▸ **What this task involves**:
Among the lines of data below, reproduce only those from the one with "pvSum maps N) ∧" through the one with "have hstep : solLoop", exactly as they stand, both ends included.

=== Section Start ===

-- spec of A's BFS loop (pop at the front)
lemma pvLoopA_spec (maps : List String) (r c : Int) :
    ∀ (f : Nat) (V q : List (Int × Int)) (s : Int),
    pvMu r c V q ≤ f → V.Nodup → q.Nodup → (∀ x ∈ q, x ∈ V) →
    ∃ N, solLoop maps r c f V q s = (V ++ N, s + pvSum maps q + pvSum maps N) ∧
      N.Nodup ∧ (∀ z ∈ N, z ∉ V) ∧ (∀ z ∈ N, pvReach maps r c V q z) ∧
      (∀ a, (a ∈ q ∨ a ∈ N) → ∀ b ∈ pvNbrs a.1 a.2, pvGood maps r c b → b ∈ V ++ N) := by
  intro f
  induction f with
  | zero =>
    intro V q s hmu hV hq hqV
    have hq0 : q = [] := by
      refine List.eq_nil_of_length_eq_zero ?_
      unfold pvMu at hmu; omega
    subst hq0
    exact ⟨[], by simp [solLoop, pvSum], List.nodup_nil, by simp, by simp, by simp⟩
  | succ f ih =>
    intro V q s hmu hV hq hqV
    match q with
    | [] => exact ⟨[], by simp [solLoop, pvSum], List.nodup_nil, by simp, by simp, by simp⟩
    | (cx, cy) :: qt =>
      obtain ⟨N₀, hfold, hN₀nd, hN₀props, hN₀cov⟩ := pvPush_spec maps r c (pvNbrs cx cy) V qt
      have hstep : solLoop maps r c (f + 1) V ((cx, cy) :: qt) s
          = solLoop maps r c f (V ++ N₀) (qt ++ N₀) (s + pvVal maps cx cy) := by
        simp only [solLoop]
        rw [pvFoldA_eq, hfold]
      have hN₀sub : N₀.toFinset ⊆ pvUniv r c \ V.toFinset := by
        intro z hz
        obtain ⟨h1, _, h3⟩ := hN₀props z (List.mem_toFinset.mp hz)
        exact Finset.mem_sdiff.mpr ⟨pvGood_mem_univ _ _ _ _ h3, fun hv => h1 (List.mem_toFinset.mp hv)⟩
      have hcard : (pvUniv r c \ (V ++ N₀).toFinset).card
          = (pvUniv r c \ V.toFinset).card - N₀.length := by
        have hset : pvUniv r c \ (V ++ N₀).toFinset = (pvUniv r c \ V.toFinset) \ N₀.toFinset := by
          ext z; simp [Finset.mem_sdiff]; tauto
        rw [hset, Finset.card_sdiff_of_subset hN₀sub, List.toFinset_card_of_nodup hN₀nd]
      have hlen : N₀.length ≤ (pvUniv r c \ V.toFinset).card := by
        rw [← List.toFinset_card_of_nodup hN₀nd]
        exact Finset.card_le_card hN₀sub
      have hmu' : pvMu r c (V ++ N₀) (qt ++ N₀) ≤ f := by
        unfold pvMu at hmu ⊢
        rw [hcard, List.length_append]
        simp only [List.length_cons] at hmu
        omega
      have hVnd' : (V ++ N₀).Nodup :=
        List.nodup_append'.mpr ⟨hV, hN₀nd, by intro a ha hb; exact (hN₀props a hb).1 ha⟩
      have hqtV : ∀ x ∈ qt, x ∈ V := fun x hx => hqV x (List.mem_cons_of_mem _ hx)
      have hqnd' : (qt ++ N₀).Nodup :=
        List.nodup_append'.mpr ⟨(List.nodup_cons.mp hq).2, hN₀nd,
          by intro a ha hb; exact (hN₀props a hb).1 (hqtV a ha)⟩
      have hqV' : ∀ x ∈ qt ++ N₀, x ∈ V ++ N₀ := by
        intro x hx
        rcases List.mem_append.mp hx with h | h
        · exact List.mem_append_left _ (hqtV x h)
        · exact List.mem_append_right _ h
      obtain ⟨N', heq', hnd', hnotV', hreach', hcov'⟩ :=
        ih (V ++ N₀) (qt ++ N₀) (s + pvVal maps cx cy) hmu' hVnd' hqnd' hqV'
      have hreachN₀ : ∀ z ∈ N₀, pvReach maps r c V ((cx, cy) :: qt) z := by
        intro z hz
        obtain ⟨h1, h2, h3⟩ := hN₀props z hz
        exact pvReach.step (pvReach.base List.mem_cons_self) h2 h3 h1
      refine ⟨N₀ ++ N', ?_, ?_, ?_, ?_, ?_⟩
      · rw [hstep, heq']
        refine Prod.ext ?_ ?_
        · simp [List.append_assoc]
        · simp only [pvSum, List.map_append, List.sum_append, List.map_cons, List.sum_cons, pvValZ]
          ring
      · refine List.nodup_append'.mpr ⟨hN₀nd, hnd', ?_⟩
        intro a ha hb
        exact hnotV' a hb (List.mem_append_right _ ha)
      · intro z hz
        rcases List.mem_append.mp hz with h | h
        · exact (hN₀props z h).1
        · exact fun hv => hnotV' z h (List.mem_append_left _ hv)
      · intro z hz
        rcases List.mem_append.mp hz with h | h
        · exact hreachN₀ z h
        · refine pvReach_mono maps r c V ((cx, cy) :: qt) (V ++ N₀) (qt ++ N₀) ?_
            (fun w hw => List.mem_append_left _ hw) (hreach' z h)
          intro x hx
          rcases List.mem_append.mp hx with h' | h'
          · exact pvReach.base (List.mem_cons_of_mem _ h')
          · exact hreachN₀ x h'
      · intro a ha b hnb hg
        have goal_of : b ∈ (V ++ N₀) ++ N' → b ∈ V ++ (N₀ ++ N') := by
          intro h; simpa [List.append_assoc] using h
        rcases ha with ha | ha
        · rcases List.mem_cons.mp ha with rfl | ha'
          · have := hN₀cov b hnb hg
            refine goal_of (List.mem_append_left _ this)
          · exact goal_of (hcov' a (Or.inl (List.mem_append_left _ ha')) b hnb hg)
        · rcases List.mem_append.mp ha with h' | h'
          · exact goal_of (hcov' a (Or.inl (List.mem_append_right _ h')) b hnb hg)
          · exact goal_of (hcov' a (Or.inr h') b hnb hg)

-- every reachable cell ends up in the final visited set
lemma pvReach_complete (maps : List String) (r c : Int) (V q N : List (Int × Int))
    (hqV : ∀ x ∈ q, x ∈ V)
    (cov : ∀ a, (a ∈ q ∨ a ∈ N) → ∀ b ∈ pvNbrs a.1 a.2, pvGood maps r c b → b ∈ V ++ N) :
    ∀ z, pvReach maps r c V q z → z ∈ V ++ N ∧ (z ∈ q ∨ z ∉ V) := by
  intro z hz
  induction hz with
  | @base z hz => exact ⟨List.mem_append_left _ (hqV _ hz), Or.inl hz⟩
  | @step a b _ hnb hg hb ih =>
    obtain ⟨haVN, hcase⟩ := ih
    refine ⟨?_, Or.inr hb⟩
    rcases hcase with hq | hVn
    · exact cov a (Or.inl hq) b hnb hg
    · rcases List.mem_append.mp haVN with hV | hN
      · exact absurd hV hVn
      · exact cov a (Or.inr hN) b hnb hg

-- BFS reach from a fresh cell = its connected component -------------------------
lemma pvReach_to_conn {maps : List String} {r c : Int} {V : List (Int × Int)}
    {q0 z : Int × Int} (hg : pvGood maps r c q0) (h : pvReach maps r c V [q0] z) :
    pvConn maps r c q0 z := by
  induction h with
  | base hz =>
    obtain rfl := List.mem_singleton.mp hz
    exact pvConn_refl hg
  | step _ hnb hgb hbV ih =>
    exact ⟨hg, ih.2.tail ⟨pvConn_good_right ih, hgb, hnb⟩⟩

lemma pvConn_to_reach {maps : List String} {r c : Int} {V : List (Int × Int)}
    {q0 : Int × Int} (hcl : ∀ u v, u ∈ V → pvConn maps r c u v → v ∈ V) (hqV : q0 ∉ V) :
    ∀ z, pvConn maps r c q0 z → pvReach maps r c (V ++ [q0]) [q0] z := by
  rintro z ⟨hg, h⟩
  induction h with
  | refl => exact pvReach.base List.mem_cons_self
  | @tail x y hx hadj ih =>
    by_cases hy : y = q0
    · subst hy; exact pvReach.base List.mem_cons_self
    · have hconn_y : pvConn maps r c q0 y := ⟨hg, hx.tail hadj⟩
      have hyV : y ∉ V := fun hyv => hqV (hcl y q0 hyv (pvConn_symm hconn_y))
      have hyV' : y ∉ V ++ [q0] := by
        intro hm
        rcases List.mem_append.mp hm with hm | hm
        · exact hyV hm
        · exact hy (List.mem_singleton.mp hm)
      exact pvReach.step ih hadj.2.2 hadj.2.1 hyV'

=== Section End ===

▸ **Final answer**:
    ∃ N, solLoop maps r c f V q s = (V ++ N, s + pvSum maps q + pvSum maps N) ∧
      N.Nodup ∧ (∀ z ∈ N, z ∉ V) ∧ (∀ z ∈ N, pvReach maps r c V q z) ∧
      (∀ a, (a ∈ q ∨ a ∈ N) → ∀ b ∈ pvNbrs a.1 a.2, pvGood maps r c b → b ∈ V ++ N) := by
  intro f
  induction f with
  | zero =>
    intro V q s hmu hV hq hqV
    have hq0 : q = [] := by
      refine List.eq_nil_of_length_eq_zero ?_
      unfold pvMu at hmu; omega
    subst hq0
    exact ⟨[], by simp [solLoop, pvSum], List.nodup_nil, by simp, by simp, by simp⟩
  | succ f ih =>
    intro V q s hmu hV hq hqV
    match q with
    | [] => exact ⟨[], by simp [solLoop, pvSum], List.nodup_nil, by simp, by simp, by simp⟩
    | (cx, cy) :: qt =>
      obtain ⟨N₀, hfold, hN₀nd, hN₀props, hN₀cov⟩ := pvPush_spec maps r c (pvNbrs cx cy) V qt
      have hstep : solLoop maps r c (f + 1) V ((cx, cy) :: qt) s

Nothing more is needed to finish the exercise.